**Exercise prompt:**
Looking through the entries, count each line where the string "every" occurs, and write only the total.
....
-- pv_equiv track=rewrite | github.com/kabirbuch/Random | Girls_vs_Boys.py | kidgenerator
-- ===== SOURCE A (Python) =====
-- def countusage(childlist: str) -> tuple:
--     """
--     Given an ordering of children, how many girls are there and how many boys?
--     """
--     g_used: int = 0
--     b_used: int = 0
--     for kid in childlist:
--         if kid == "G":
--             g_used += 1
--         else:
--             b_used += 1
--     return (g_used, b_used)
--
-- def kidgenerator(n: int) -> list:
--     """
--     If a couple has exactly n kids and stops at any point in which they have
--     more girls than boys, what orderings of girls and boys could they have?
--     """
--     working: list[str] = []
--     possibilities: list[str] = [""]
--
--     for a in range(n):
--         for possibility in possibilities:
--             g_used, b_used = countusage(possibility)
--             g_available: int = (n // 2) + 1 - b_used
--             b_available: int = n // 2 - b_used
--             if b_available:
--                 working.append(possibility + "B")
--             if (g_available and g_used < b_used) or a == n - 1:
--                 working.append(possibility + "G")
--         possibilities = working
--         working = []
--
--     return possibilities
-- ===== SOURCE B (Python) =====
-- def kidgenerator(n: int) -> list:
--     """
--     If a couple has exactly n kids and stops at any point in which they have
--     more girls than boys, what orderings of girls and boys could they have?
--     """
--     half = n // 2
--     results: list[str] = []
--     # depth-first backtracking with an explicit stack of (prefix, g_used, b_used);
--     # "G" is pushed before "B" so the LIFO pop explores "B" first.
--     stack: list[tuple[str, int, int]] = [("", 0, 0)]
--     while stack:
--         prefix, g_used, b_used = stack.pop()
--         a = len(prefix)
--         if a >= n:
--             results.append(prefix)
--             continue
--         if (half + 1 - b_used and g_used < b_used) or a == n - 1:
--             stack.append((prefix + "G", g_used + 1, b_used))
--         if half - b_used:
--             stack.append((prefix + "B", g_used, b_used + 1))
--     return results
-- ===== Notes on version B (the rewrite author's own statement) =====
-- stated objective: alternative
-- what changed: Replaces A's breadth-first level-by-level rebuild (which recounts every prefix's girls/boys with countusage at each of the n levels and materialises each intermediate level list) with recursive depth-first backtracking that threads the two counters along, emitting complete orderings directly in the same left-to-right order.
import Mathlib
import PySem

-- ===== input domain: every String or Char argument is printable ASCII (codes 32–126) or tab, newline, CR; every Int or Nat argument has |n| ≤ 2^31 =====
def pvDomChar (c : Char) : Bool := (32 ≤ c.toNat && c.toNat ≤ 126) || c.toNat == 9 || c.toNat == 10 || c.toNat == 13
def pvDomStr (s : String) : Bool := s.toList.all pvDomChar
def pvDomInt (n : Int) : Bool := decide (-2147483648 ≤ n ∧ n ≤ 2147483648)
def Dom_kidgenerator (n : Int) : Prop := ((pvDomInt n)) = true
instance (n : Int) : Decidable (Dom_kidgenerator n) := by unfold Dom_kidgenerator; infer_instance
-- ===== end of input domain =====

-- B replaces A's breadth-first level-by-level rebuild (recounting every prefix with countusage at
-- each level) with explicit-stack depth-first backtracking that carries the two counters along
-- (objective: alternative).

-- ===== PORT A =====
def countusage (childlist : String) : Int × Int :=
  childlist.toList.foldl
    (fun (st : Int × Int) kid => if kid = 'G' then (st.1 + 1, st.2) else (st.1, st.2 + 1))
    (0, 0)

def kidgenerator (n : Int) : List String :=
  (PySem.List.pyRange 0 n 1).foldl
    (fun possibilities a =>
      possibilities.foldl
        (fun working possibility =>
          let gb := countusage possibility
          let g_available : Int := PySem.Int.floordiv n 2 + 1 - gb.2
          let b_available : Int := PySem.Int.floordiv n 2 - gb.2
          let working := if b_available ≠ 0 then working ++ [possibility ++ "B"] else working
          if (g_available ≠ 0 ∧ gb.1 < gb.2) ∨ a = n - 1 then working ++ [possibility ++ "G"]
          else working)
        [])
    [""]

-- ===== PORT B =====
-- weight of a stack entry, used only as the termination measure of the while loop
def kidWt (n : Int) (e : List Char × Int × Int) : Nat := 3 ^ (n - e.1.length).toNat

-- Source B's while loop over the explicit stack; the Python string prefix is carried as its
-- List Char, turned back into a String when a complete ordering is appended to results.
def kidLoop (n : Int) (stack : List (List Char × Int × Int)) (results : List String) : List String :=
  match stack with
  | [] => results
  | (pfx, g_used, b_used) :: rest =>
    if (pfx.length : Int) ≥ n then kidLoop n rest (results ++ [String.ofList pfx])
    else
      let rest1 := if (PySem.Int.floordiv n 2 + 1 - b_used ≠ 0 ∧ g_used < b_used) ∨ (pfx.length : Int) = n - 1 then
          (pfx ++ ['G'], g_used + 1, b_used) :: rest
        else rest
      let rest2 := if PySem.Int.floordiv n 2 - b_used ≠ 0 then
          (pfx ++ ['B'], g_used, b_used + 1) :: rest1
        else rest1
      kidLoop n rest2 results
termination_by (stack.map (kidWt n)).sum
decreasing_by
  · have h1 : 0 < kidWt n (pfx, g_used, b_used) := Nat.pow_pos (by norm_num)
    simp only [List.map_cons, List.sum_cons]
    omega
  · rename_i hlen
    have hk : (n - (pfx.length : Int)).toNat = (n - ((pfx.length : Int) + 1)).toNat + 1 := by omega
    have hw : kidWt n (pfx, g_used, b_used) = 3 * 3 ^ (n - ((pfx.length : Int) + 1)).toNat := by
      simp [kidWt, hk, pow_succ]; ring
    have hwB : kidWt n (pfx ++ ['B'], g_used, b_used + 1) = 3 ^ (n - ((pfx.length : Int) + 1)).toNat := by
      simp [kidWt]
    have hwG : kidWt n (pfx ++ ['G'], g_used + 1, b_used) = 3 ^ (n - ((pfx.length : Int) + 1)).toNat := by
      simp [kidWt]
    have hp : 0 < 3 ^ (n - ((pfx.length : Int) + 1)).toNat := Nat.pow_pos (by norm_num)
    split_ifs <;> simp only [List.map_cons, List.sum_cons, hwB, hwG, hw] <;> omega

def kidgenerator_alt (n : Int) : List String := kidLoop n [([], 0, 0)] []

-- ===== PRECONDITION & SPEC =====
def Spec_kidgenerator (n : Int) (out : List String) : Prop := out = kidgenerator_alt n
instance (n : Int) (out : List String) : Decidable (Spec_kidgenerator n out) := by unfold Spec_kidgenerator; infer_instance

-- ===== CLAIM (what is proved, stated in full; the proofs are below) =====
def Claim_equal_kidgenerator : Prop := ∀ (n : Int), Dom_kidgenerator n → Spec_kidgenerator n (kidgenerator n)

-- ===== LEMMAS AND PROOFS =====

-- recursive description of one DFS expansion; proof-only bridge between kidLoop and A's levels
def expandRec (n : Int) (pfx : List Char) (g_used b_used : Int) : List String :=
  if _h : (pfx.length : Int) ≥ n then [String.ofList pfx]
  else
    (if PySem.Int.floordiv n 2 - b_used ≠ 0 then
        expandRec n (pfx ++ ['B']) g_used (b_used + 1)
      else []) ++
    (if (PySem.Int.floordiv n 2 + 1 - b_used ≠ 0 ∧ g_used < b_used) ∨ (pfx.length : Int) = n - 1 then
        expandRec n (pfx ++ ['G']) (g_used + 1) b_used
      else [])
termination_by (n - pfx.length).toNat
decreasing_by
  · simp only [List.length_append, List.length_cons, List.length_nil]; omega
  · simp only [List.length_append, List.length_cons, List.length_nil]; omega

theorem kidLoop_eq_flatMap (n : Int) (stack : List (List Char × Int × Int)) (results : List String) :
    kidLoop n stack results =
      results ++ stack.flatMap (fun e => expandRec n e.1 e.2.1 e.2.2) := by
  induction stack, results using kidLoop.induct n with
  | case1 res => simp [kidLoop]
  | case2 res pfx g_used b_used rest hge ih =>
      rw [kidLoop, if_pos hge, ih]
      simp only [List.flatMap_cons]
      rw [expandRec, dif_pos hge]
      simp
  | case3 res pfx g_used b_used rest hge rest1 rest2 ih =>
      rw [kidLoop, if_neg hge]
      change kidLoop n rest2 res = _
      rw [ih]
      simp only [List.flatMap_cons]
      rw [expandRec, dif_neg hge]
      simp only [rest2, rest1]
      split_ifs <;> simp
-- A's per-possibility children at loop index a, as a list.
def childS (n a : Int) (p : String) : List String :=
  (if PySem.Int.floordiv n 2 - (countusage p).2 ≠ 0 then [p ++ "B"] else []) ++
  (if (PySem.Int.floordiv n 2 + 1 - (countusage p).2 ≠ 0 ∧ (countusage p).1 < (countusage p).2) ∨ a = n - 1 then
      [p ++ "G"]
    else [])

theorem inner_fold_eq (n a : Int) (ps : List String) :
    ∀ acc : List String,
      ps.foldl
        (fun working possibility =>
          let gb := countusage possibility
          let g_available : Int := PySem.Int.floordiv n 2 + 1 - gb.2
          let b_available : Int := PySem.Int.floordiv n 2 - gb.2
          let working := if b_available ≠ 0 then working ++ [possibility ++ "B"] else working
          if (g_available ≠ 0 ∧ gb.1 < gb.2) ∨ a = n - 1 then working ++ [possibility ++ "G"]
          else working)
        acc = acc ++ ps.flatMap (childS n a) := by
  induction ps with
  | nil => intro acc; simp
  | cons p ps ih =>
      intro acc
      simp only [List.foldl_cons, List.flatMap_cons, ih]
      unfold childS
      split_ifs <;> simp

theorem countusage_append (p : String) (c : Char) :
    countusage (p ++ String.ofList [c]) =
      if c = 'G' then ((countusage p).1 + 1, (countusage p).2)
      else ((countusage p).1, (countusage p).2 + 1) := by
  simp [countusage, String.toList_append]

theorem toList_append_single (p : String) (c : Char) :
    (p ++ String.ofList [c]).toList = p.toList ++ [c] := by
  simp [String.toList_append]

theorem main_lemma (n : Int) :
    ∀ (k : Nat) (a : Int), a + k = n → ∀ ps : List String, (∀ p ∈ ps, (p.toList.length : Int) = a) →
      (PySem.List.pyRange a n 1).foldl
        (fun possibilities a =>
          possibilities.foldl
            (fun working possibility =>
              let gb := countusage possibility
              let g_available : Int := PySem.Int.floordiv n 2 + 1 - gb.2
              let b_available : Int := PySem.Int.floordiv n 2 - gb.2
              let working := if b_available ≠ 0 then working ++ [possibility ++ "B"] else working
              if (g_available ≠ 0 ∧ gb.1 < gb.2) ∨ a = n - 1 then working ++ [possibility ++ "G"]
              else working)
            [])
        ps
      = ps.flatMap (fun p => expandRec n p.toList (countusage p).1 (countusage p).2) := by
  intro k
  induction k with
  | zero =>
      intro a ha ps hps
      rw [PySem.List.pyRange_one_eq_nil (by omega)]
      simp only [List.foldl_nil]
      have : ∀ p ∈ ps, expandRec n p.toList (countusage p).1 (countusage p).2 = [p] := by
        intro p hp
        rw [expandRec]
        rw [dif_pos (by have := hps p hp; omega)]
        simp
      calc ps = ps.flatMap (fun p => [p]) := by simp
        _ = _ := List.flatMap_congr (fun p hp => (this p hp).symm)
  | succ k ih =>
      intro a ha ps hps
      rw [PySem.List.pyRange_one_cons (by omega)]
      simp only [List.foldl_cons]
      rw [inner_fold_eq n a ps []]
      simp only [List.nil_append]
      rw [ih (a + 1) (by omega) (ps.flatMap (childS n a))
        (by
          intro q hq
          rw [List.mem_flatMap] at hq
          obtain ⟨p, hp, hq⟩ := hq
          have hl := hps p hp
          unfold childS at hq
          rw [List.mem_append] at hq
          rcases hq with hq | hq <;> split_ifs at hq <;> simp only [List.mem_singleton, List.not_mem_nil] at hq <;>
            first
            | exact absurd hq (by simp)
            | (subst hq; rw [toList_append_single]; simp only [List.length_append, List.length_singleton]; push_cast; omega))]
      rw [List.flatMap_assoc]
      apply List.flatMap_congr
      intro p hp
      have hl := hps p hp
      have hB : ("B" : String) = String.ofList ['B'] := rfl
      have hG : ("G" : String) = String.ofList ['G'] := rfl
      have hcB : countusage (p ++ "B") = ((countusage p).1, (countusage p).2 + 1) := by
        rw [hB, countusage_append]; simp
      have hcG : countusage (p ++ "G") = ((countusage p).1 + 1, (countusage p).2) := by
        rw [hG, countusage_append]; simp
      conv_rhs => rw [expandRec]
      rw [dif_neg (by rw [hl]; omega)]
      unfold childS
      rw [← hl]
      rw [List.flatMap_append]
      split_ifs <;>
        simp [hB, hG, hcB, hcG]

theorem kidgenerator_eq (n : Int) : kidgenerator n = kidgenerator_alt n := by
  unfold kidgenerator kidgenerator_alt
  rw [kidLoop_eq_flatMap]
  by_cases hn : n ≤ 0
  · rw [PySem.List.pyRange_one_eq_nil (by omega)]
    simp only [List.foldl_nil, List.nil_append, List.flatMap_cons, List.flatMap_nil, List.append_nil]
    rw [expandRec, dif_pos (by simp; omega)]
  · have h := main_lemma n n.toNat 0 (by omega) [""] (by intro p hp; simp at hp; simp [hp])
    rw [h]
    have he : ("" : String).toList = [] := rfl
    simp [countusage, he]

-- ===== VERDICT (by name: the statement is the Claim_ definition above) =====
theorem kidgenerator_spec : Claim_equal_kidgenerator := by
  intro n _
  unfold Spec_kidgenerator
  exact kidgenerator_eq n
....
**Solution to this task:**
3